We marched out. I thought about the soldier on the screen with daisies on his helmet.

My brother, Eddie. Could it have been?

Dear Grandpa,

Thanks for the letters you keep sending. I'm glad your garden is growing. I miss fishing with you, too.

I may have seen Eddie in the movies.

Love,

Meggie

P.S. You asked about the salad garden. I haven't quite started it yet.

Notes for Hot-O Soup:

When the war is over

1. … we'll have a party with fireworks that will light up all of Rockaway.

2. … I won't eat Spam for the rest of my life. I'll try Hot-O Soup instead.

3. … I'll put real butter on everything, even a lump in Hot-O Soup.

4. … I will never take anything I should pay for.

Chapter Ten

I lay sideways across the bed. “Here.” I tapped on the wall with my fingers.

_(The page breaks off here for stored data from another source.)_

-- pv_equiv track=rewrite | github.com/kklimas/leetcode-daily | january/12.py | halves_are_like
-- ===== SOURCE A (Python) =====
-- def halves_are_like(s):
--     n = len(s)
--     half = n // 2
--     vowels = ['a', 'e', 'i', 'o', 'u', 'A', 'E', 'I', 'O', 'U']
--     counter = 0
--
--     for i, letter in enumerate(s):
--         sign = 1
--         if i >= half:
--             sign = -1
--         if letter in vowels:
--             counter += sign
--     return counter == 0
-- ===== SOURCE B (Python) =====
-- def halves_are_like(s):
--     # Collect the indices of all vowels; the two halves have equal vowel counts
--     # iff the vowel count m is even and the vowel index list straddles the
--     # midpoint exactly at its own middle: pos[m//2 - 1] lies in the left half
--     # and pos[m//2] in the right half.
--     pos = [i for i, c in enumerate(s) if c in 'aeiouAEIOU']
--     m = len(pos)
--     if m % 2 == 1:
--         return False
--     if m == 0:
--         return True
--     half = len(s) // 2
--     return pos[m // 2 - 1] < half <= pos[m // 2]
-- ===== Notes on version B (the rewrite author's own statement) =====
-- stated objective: alternative
-- what changed: Instead of A's signed-accumulator pass over enumerate with a per-character sign test, B builds the sorted list of vowel positions in one comprehension and decides the answer by a boundary test on two elements: counts are equal iff the total is even and the middle pair of vowel positions straddles len(s)//2.
import Mathlib
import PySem

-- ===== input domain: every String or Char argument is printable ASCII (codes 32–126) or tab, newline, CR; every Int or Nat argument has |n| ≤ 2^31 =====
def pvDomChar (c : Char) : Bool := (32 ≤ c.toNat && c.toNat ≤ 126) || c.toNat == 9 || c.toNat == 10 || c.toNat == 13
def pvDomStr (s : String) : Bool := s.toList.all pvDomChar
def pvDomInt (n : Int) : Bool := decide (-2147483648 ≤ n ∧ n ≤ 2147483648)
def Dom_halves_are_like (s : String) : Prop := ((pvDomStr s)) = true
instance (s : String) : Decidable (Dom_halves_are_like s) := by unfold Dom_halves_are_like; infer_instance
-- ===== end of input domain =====

-- B replaces A's signed-accumulator counting pass by a different algorithm: it collects the
-- list of vowel positions and answers by a boundary test on the middle pair of that list.

-- ===== PORT A =====
def pvVowelsA : List Char := ['a', 'e', 'i', 'o', 'u', 'A', 'E', 'I', 'O', 'U']

def halves_are_like (s : String) : Bool :=
  let n : Int := PySem.Str.len s
  let half : Int := PySem.Int.floordiv n 2
  let counter : Int :=
    (PySem.List.enumerate s.toList 0).foldl
      (fun counter p =>
        let sign : Int := if p.1 ≥ half then -1 else 1
        if pvVowelsA.contains p.2 then counter + sign else counter) 0
  counter == 0

-- ===== PORT B =====
def pvIsVowel (c : Char) : Bool := "aeiouAEIOU".toList.contains c

-- pos = [i for i, c in enumerate(s) if c in 'aeiouAEIOU']
def halves_are_like_alt (s : String) : Bool :=
  let pos : List Int :=
    ((PySem.List.enumerate s.toList 0).filter (fun p => pvIsVowel p.2)).map Prod.fst
  let m : Nat := pos.length
  if m % 2 == 1 then false
  else if m == 0 then true
  else
    let half : Int := PySem.Int.floordiv (PySem.Str.len s) 2
    -- pos[m//2 - 1] and pos[m//2]: both indices are in range here (m even, m ≥ 2)
    decide (pos.getD (m / 2 - 1) 0 < half ∧ half ≤ pos.getD (m / 2) 0)

-- ===== PRECONDITION & SPEC =====
def Spec_halves_are_like (s : String) (out : Bool) : Prop := out = halves_are_like_alt s
instance (s : String) (out : Bool) : Decidable (Spec_halves_are_like s out) := by unfold Spec_halves_are_like; infer_instance

-- ===== CLAIM (what is proved, stated in full; the proofs are below) =====
def Claim_equal_halves_are_like : Prop := ∀ (s : String), Dom_halves_are_like s → Spec_halves_are_like s (halves_are_like s)

-- ===== LEMMAS AND PROOFS =====

def pvCountVowels (l : List Char) : Nat := l.countP pvIsVowel

def pvPos (l : List Char) (k : Int) : List Int :=
  ((PySem.List.enumerate l k).filter (fun p => pvIsVowel p.2)).map Prod.fst

-- A's fold computes (left-half vowel count) − (right-half vowel count)
theorem pv_fold_key (half : Int) (l : List Char) : ∀ (k c : Int),
    (PySem.List.enumerate l k).foldl
      (fun counter p =>
        let sign : Int := if p.1 ≥ half then -1 else 1
        if pvVowelsA.contains p.2 then counter + sign else counter) c
    = c + (pvCountVowels (l.take (half - k).toNat) : Int)
        - (pvCountVowels (l.drop (half - k).toNat) : Int) := by
  induction l with
  | nil => intro k c; simp [PySem.List.enumerate_nil, pvCountVowels]
  | cons x xs ih =>
    intro k c
    rw [PySem.List.enumerate_cons]
    simp only [List.foldl_cons]
    rw [ih (k + 1)]
    have hv : pvVowelsA.contains x = pvIsVowel x := by
      simp [pvVowelsA, pvIsVowel]
    by_cases hk : k ≥ half
    · have h1 : (half - k).toNat = 0 := by omega
      have h2 : (half - (k + 1)).toNat = 0 := by omega
      by_cases hx : pvIsVowel x = true
      · simp only [h1, h2, hk, hv, hx, if_pos, pvCountVowels,
          List.countP_cons, List.take_zero, List.drop_zero]
        simp
        omega
      · simp only [h1, h2, hv, pvCountVowels, List.take_zero, List.drop_zero]
        simp [hx]
    · have h1 : (half - k).toNat = (half - (k + 1)).toNat + 1 := by omega
      by_cases hx : pvIsVowel x = true
      · simp only [h1, hv, pvCountVowels, List.take_succ_cons, List.drop_succ_cons,
          List.countP_cons]
        simp [hx, hk]
        omega
      · simp only [h1, hv, pvCountVowels, List.take_succ_cons, List.drop_succ_cons,
          List.countP_cons]
        simp [hx]

theorem pvPos_nil (k : Int) : pvPos [] k = [] := by
  simp [pvPos, PySem.List.enumerate_nil]

theorem pvPos_cons (x : Char) (xs : List Char) (k : Int) :
    pvPos (x :: xs) k = if pvIsVowel x then k :: pvPos xs (k + 1) else pvPos xs (k + 1) := by
  by_cases hx : pvIsVowel x = true <;>
    simp [pvPos, PySem.List.enumerate_cons, hx]

theorem pvPos_length (l : List Char) : ∀ k, (pvPos l k).length = l.countP pvIsVowel := by
  induction l with
  | nil => intro k; simp [pvPos_nil]
  | cons x xs ih =>
    intro k
    rw [pvPos_cons, List.countP_cons]
    by_cases hx : pvIsVowel x = true <;> simp [hx, ih]

theorem pvPos_lb (l : List Char) : ∀ k, ∀ i ∈ pvPos l k, k ≤ i := by
  induction l with
  | nil => intro k i hi; simp [pvPos_nil] at hi
  | cons x xs ih =>
    intro k i hi
    rw [pvPos_cons] at hi
    by_cases hx : pvIsVowel x = true
    · simp [hx] at hi
      rcases hi with rfl | hi
      · omega
      · have := ih (k + 1) i hi; omega
    · simp [hx] at hi
      have := ih (k + 1) i hi; omega

theorem pvPos_sorted (l : List Char) : ∀ k, (pvPos l k).Pairwise (· < ·) := by
  induction l with
  | nil => intro k; simp [pvPos_nil]
  | cons x xs ih =>
    intro k
    rw [pvPos_cons]
    by_cases hx : pvIsVowel x = true
    · simp only [hx, if_true]
      refine List.Pairwise.cons ?_ (ih (k + 1))
      intro i hi
      have := pvPos_lb xs (k + 1) i hi; omega
    · rw [if_neg (by simp [hx])]
      exact ih (k + 1)

theorem pvPos_countLT (h : Int) (l : List Char) : ∀ k,
    (pvPos l k).countP (fun i => decide (i < h)) = (l.take (h - k).toNat).countP pvIsVowel := by
  induction l with
  | nil => intro k; simp [pvPos_nil]
  | cons x xs ih =>
    intro k
    rw [pvPos_cons]
    by_cases hk : k < h
    · have h1 : (h - k).toNat = (h - (k + 1)).toNat + 1 := by omega
      rw [h1, List.take_succ_cons, List.countP_cons]
      by_cases hx : pvIsVowel x = true
      · rw [if_pos hx, List.countP_cons, ih]
        simp [hx, hk]
      · rw [if_neg (by simp [hx]), ih]
        simp [hx]
    · have h1 : (h - k).toNat = 0 := by omega
      have h2 : (h - (k + 1)).toNat = 0 := by omega
      rw [h1, List.take_zero]
      by_cases hx : pvIsVowel x = true
      · rw [if_pos hx, List.countP_cons, ih, h2]
        simp [hk]
      · rw [if_neg (by simp [hx]), ih, h2]
        simp

-- for a strictly increasing list, an element < h at index j forces at least j+1 elements < h
theorem pv_cnt_ge (pos : List Int) (h : Int) (hp : pos.Pairwise (· < ·))
    (j : Nat) (hj : j < pos.length) (hlt : pos[j] < h) :
    j + 1 ≤ pos.countP (fun i => decide (i < h)) := by
  have hmono := List.pairwise_iff_getElem.mp hp
  have hsplit : pos.countP (fun i => decide (i < h)) =
      (pos.take (j + 1)).countP (fun i => decide (i < h)) +
      (pos.drop (j + 1)).countP (fun i => decide (i < h)) := by
    rw [← List.countP_append, List.take_append_drop]
  have htake : (pos.take (j + 1)).countP (fun i => decide (i < h)) = (pos.take (j + 1)).length := by
    apply List.countP_eq_length.mpr
    intro y hy
    obtain ⟨i, hi, rfl⟩ := List.mem_iff_getElem.mp hy
    have hil : i < j + 1 := lt_of_lt_of_le hi (by simp)
    rw [List.getElem_take]
    rcases Nat.lt_or_ge i j with hij | hij
    · have := hmono i j (by omega) hj hij
      simp; omega
    · have : i = j := by omega
      subst this
      simp; omega
  have hlen : (pos.take (j + 1)).length = j + 1 := by
    simp; omega
  omega

-- an element ≥ h at index j forces at most j elements < h
theorem pv_cnt_le (pos : List Int) (h : Int) (hp : pos.Pairwise (· < ·))
    (j : Nat) (hj : j < pos.length) (hge : h ≤ pos[j]) :
    pos.countP (fun i => decide (i < h)) ≤ j := by
  have hmono := List.pairwise_iff_getElem.mp hp
  have hsplit : pos.countP (fun i => decide (i < h)) =
      (pos.take j).countP (fun i => decide (i < h)) +
      (pos.drop j).countP (fun i => decide (i < h)) := by
    rw [← List.countP_append, List.take_append_drop]
  have hdrop : (pos.drop j).countP (fun i => decide (i < h)) = 0 := by
    apply List.countP_eq_zero.mpr
    intro y hy
    obtain ⟨i, hi, rfl⟩ := List.mem_iff_getElem.mp hy
    have hi' : j + i < pos.length := by simp at hi; omega
    have key : h ≤ pos[j + i]'hi' := by
      rcases Nat.eq_zero_or_pos i with hi0 | hipos
      · subst hi0; simpa using hge
      · exact le_of_lt (lt_of_le_of_lt hge (hmono j (j + i) hj hi' (by omega)))
    have hdg : (pos.drop j)[i] = pos[j + i]'hi' := List.getElem_drop ..
    simp only [decide_eq_true_eq, hdg]
    exact not_lt.mpr key
  have := List.countP_le_length (l := pos.take j) (p := fun i => decide (i < h))
  have hlen : (pos.take j).length ≤ j := by simp
  omega

-- boundary characterization: for strictly increasing pos of even positive length m,
-- exactly m/2 elements are < h iff pos[m/2-1] < h ≤ pos[m/2]
theorem pv_boundary (pos : List Int) (h : Int) (hp : pos.Pairwise (· < ·))
    (m : Nat) (hm : m = pos.length) (hev : m % 2 = 0) (hpos : 0 < m) :
    (pos.countP (fun i => decide (i < h)) = m / 2 ↔
      pos.getD (m / 2 - 1) 0 < h ∧ h ≤ pos.getD (m / 2) 0) := by
  have hm2 : 2 ≤ m := by omega
  have hj1 : m / 2 - 1 < pos.length := by omega
  have hj2 : m / 2 < pos.length := by omega
  rw [List.getD_eq_getElem pos 0 hj1, List.getD_eq_getElem pos 0 hj2]
  constructor
  · intro hc
    constructor
    · by_contra hcon
      rw [not_lt] at hcon
      have := pv_cnt_le pos h hp (m / 2 - 1) hj1 hcon
      omega
    · by_contra hcon
      rw [not_le] at hcon
      have := pv_cnt_ge pos h hp (m / 2) hj2 hcon
      omega
  · rintro ⟨h1, h2⟩
    have hge := pv_cnt_ge pos h hp (m / 2 - 1) hj1 h1
    have hle := pv_cnt_le pos h hp (m / 2) hj2 h2
    omega

theorem halves_are_like_eq (s : String) : halves_are_like s = halves_are_like_alt s := by
  unfold halves_are_like halves_are_like_alt
  have hlen : PySem.Str.len s = (s.toList.length : Int) := PySem.Str.len_eq s
  have hfd : PySem.Int.floordiv (s.toList.length : Int) 2
      = ((s.toList.length / 2 : Nat) : Int) := by
    exact_mod_cast PySem.Int.floordiv_natCast s.toList.length 2
  simp only [hlen, hfd]
  rw [pv_fold_key]
  set l := s.toList with hl
  set halfN : Nat := l.length / 2 with hhalf
  have ht : (((halfN : Int)) - 0).toNat = halfN := by omega
  rw [ht]
  set L := pvCountVowels (l.take halfN) with hL
  set R := pvCountVowels (l.drop halfN) with hR
  -- the position list of B
  have hposeq : ((PySem.List.enumerate l 0).filter (fun p => pvIsVowel p.2)).map Prod.fst
      = pvPos l 0 := rfl
  rw [hposeq]
  set pos := pvPos l 0 with hpos
  have hmlen : pos.length = L + R := by
    rw [hpos, pvPos_length, hL, hR, pvCountVowels, pvCountVowels,
      ← List.countP_append, List.take_append_drop]
  have hcLT : pos.countP (fun i => decide (i < (halfN : Int))) = L := by
    rw [hpos, pvPos_countLT]
    simp [hL, pvCountVowels]
  set m : Nat := pos.length with hm
  by_cases hodd : m % 2 = 1
  · -- m odd: L ≠ R, A is false, B is false
    have hLR : L ≠ R := by omega
    simp [hodd]
    omega
  · by_cases hz : m = 0
    · have hL0 : L = 0 := by omega
      have hR0 : R = 0 := by omega
      simp [hz, hL0, hR0]
    · have hev : m % 2 = 0 := by omega
      have hposm : 0 < m := by omega
      have hb := pv_boundary pos (halfN : Int) (by rw [hpos]; exact pvPos_sorted l 0)
        m hm hev hposm
      rw [hcLT] at hb
      have hiff : (0 + (L : Int) - R = 0) ↔ (L = m / 2) := by omega
      have hne1 : (m % 2 == 1) = false := by simp [hev]
      have hne0 : (m == 0) = false := by simp [hz]
      simp only [hne1, hne0, Bool.false_eq_true, if_false]
      by_cases hc : L = m / 2
      · have hA : (0 + (L : Int) - R == 0) = true := by simp; omega
        rw [hA]
        exact (decide_eq_true (hb.mp hc)).symm
      · have hA : (0 + (L : Int) - R == 0) = false := by simp; omega
        rw [hA]
        exact (decide_eq_false fun hcon => hc (hb.mpr hcon)).symm

-- ===== VERDICT (by name: the statement is the Claim_ definition above) =====
theorem halves_are_like_spec : Claim_equal_halves_are_like := by
  intro s _
  unfold Spec_halves_are_like
  exact halves_are_like_eq s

“Right,” said a ghostly voice from the other side of the wall.

“Meggie?” Mom called from the kitchen. “Why don't you go outside and get some fresh air?”

“Nothing to do out there.”

Sawing sounds came from the other side; I picked up my knife and began to saw, too, until there was a tiny hole.

“Watch out.” Patches’ voice was clearer now. “You're going to stab me with that.”

“It's just a butter knife from the kitchen. It doesn't even cut butter.” I leaned back. It might not cut butter, but
plaster was crumbling, the hole growing, and light beamed through from the other side. “Enough,” I told her. “You don't want the whole wall to fall down.”

Laughing, she stuck her finger through the hole and wiggled it around like a pale snake.

“Let me see,” I said.

She pulled her finger away and I peered through into her bedroom. It was exactly the same as mine but there wasn't as much stuff thrown around; her new brown school shoes were on the table next to her bed.

She leaned forward until I could see the flecks of green in her brown eyes. “This is going to be terrific,” she said. “We don't have to yell one bit, we can talk all night long if we want.”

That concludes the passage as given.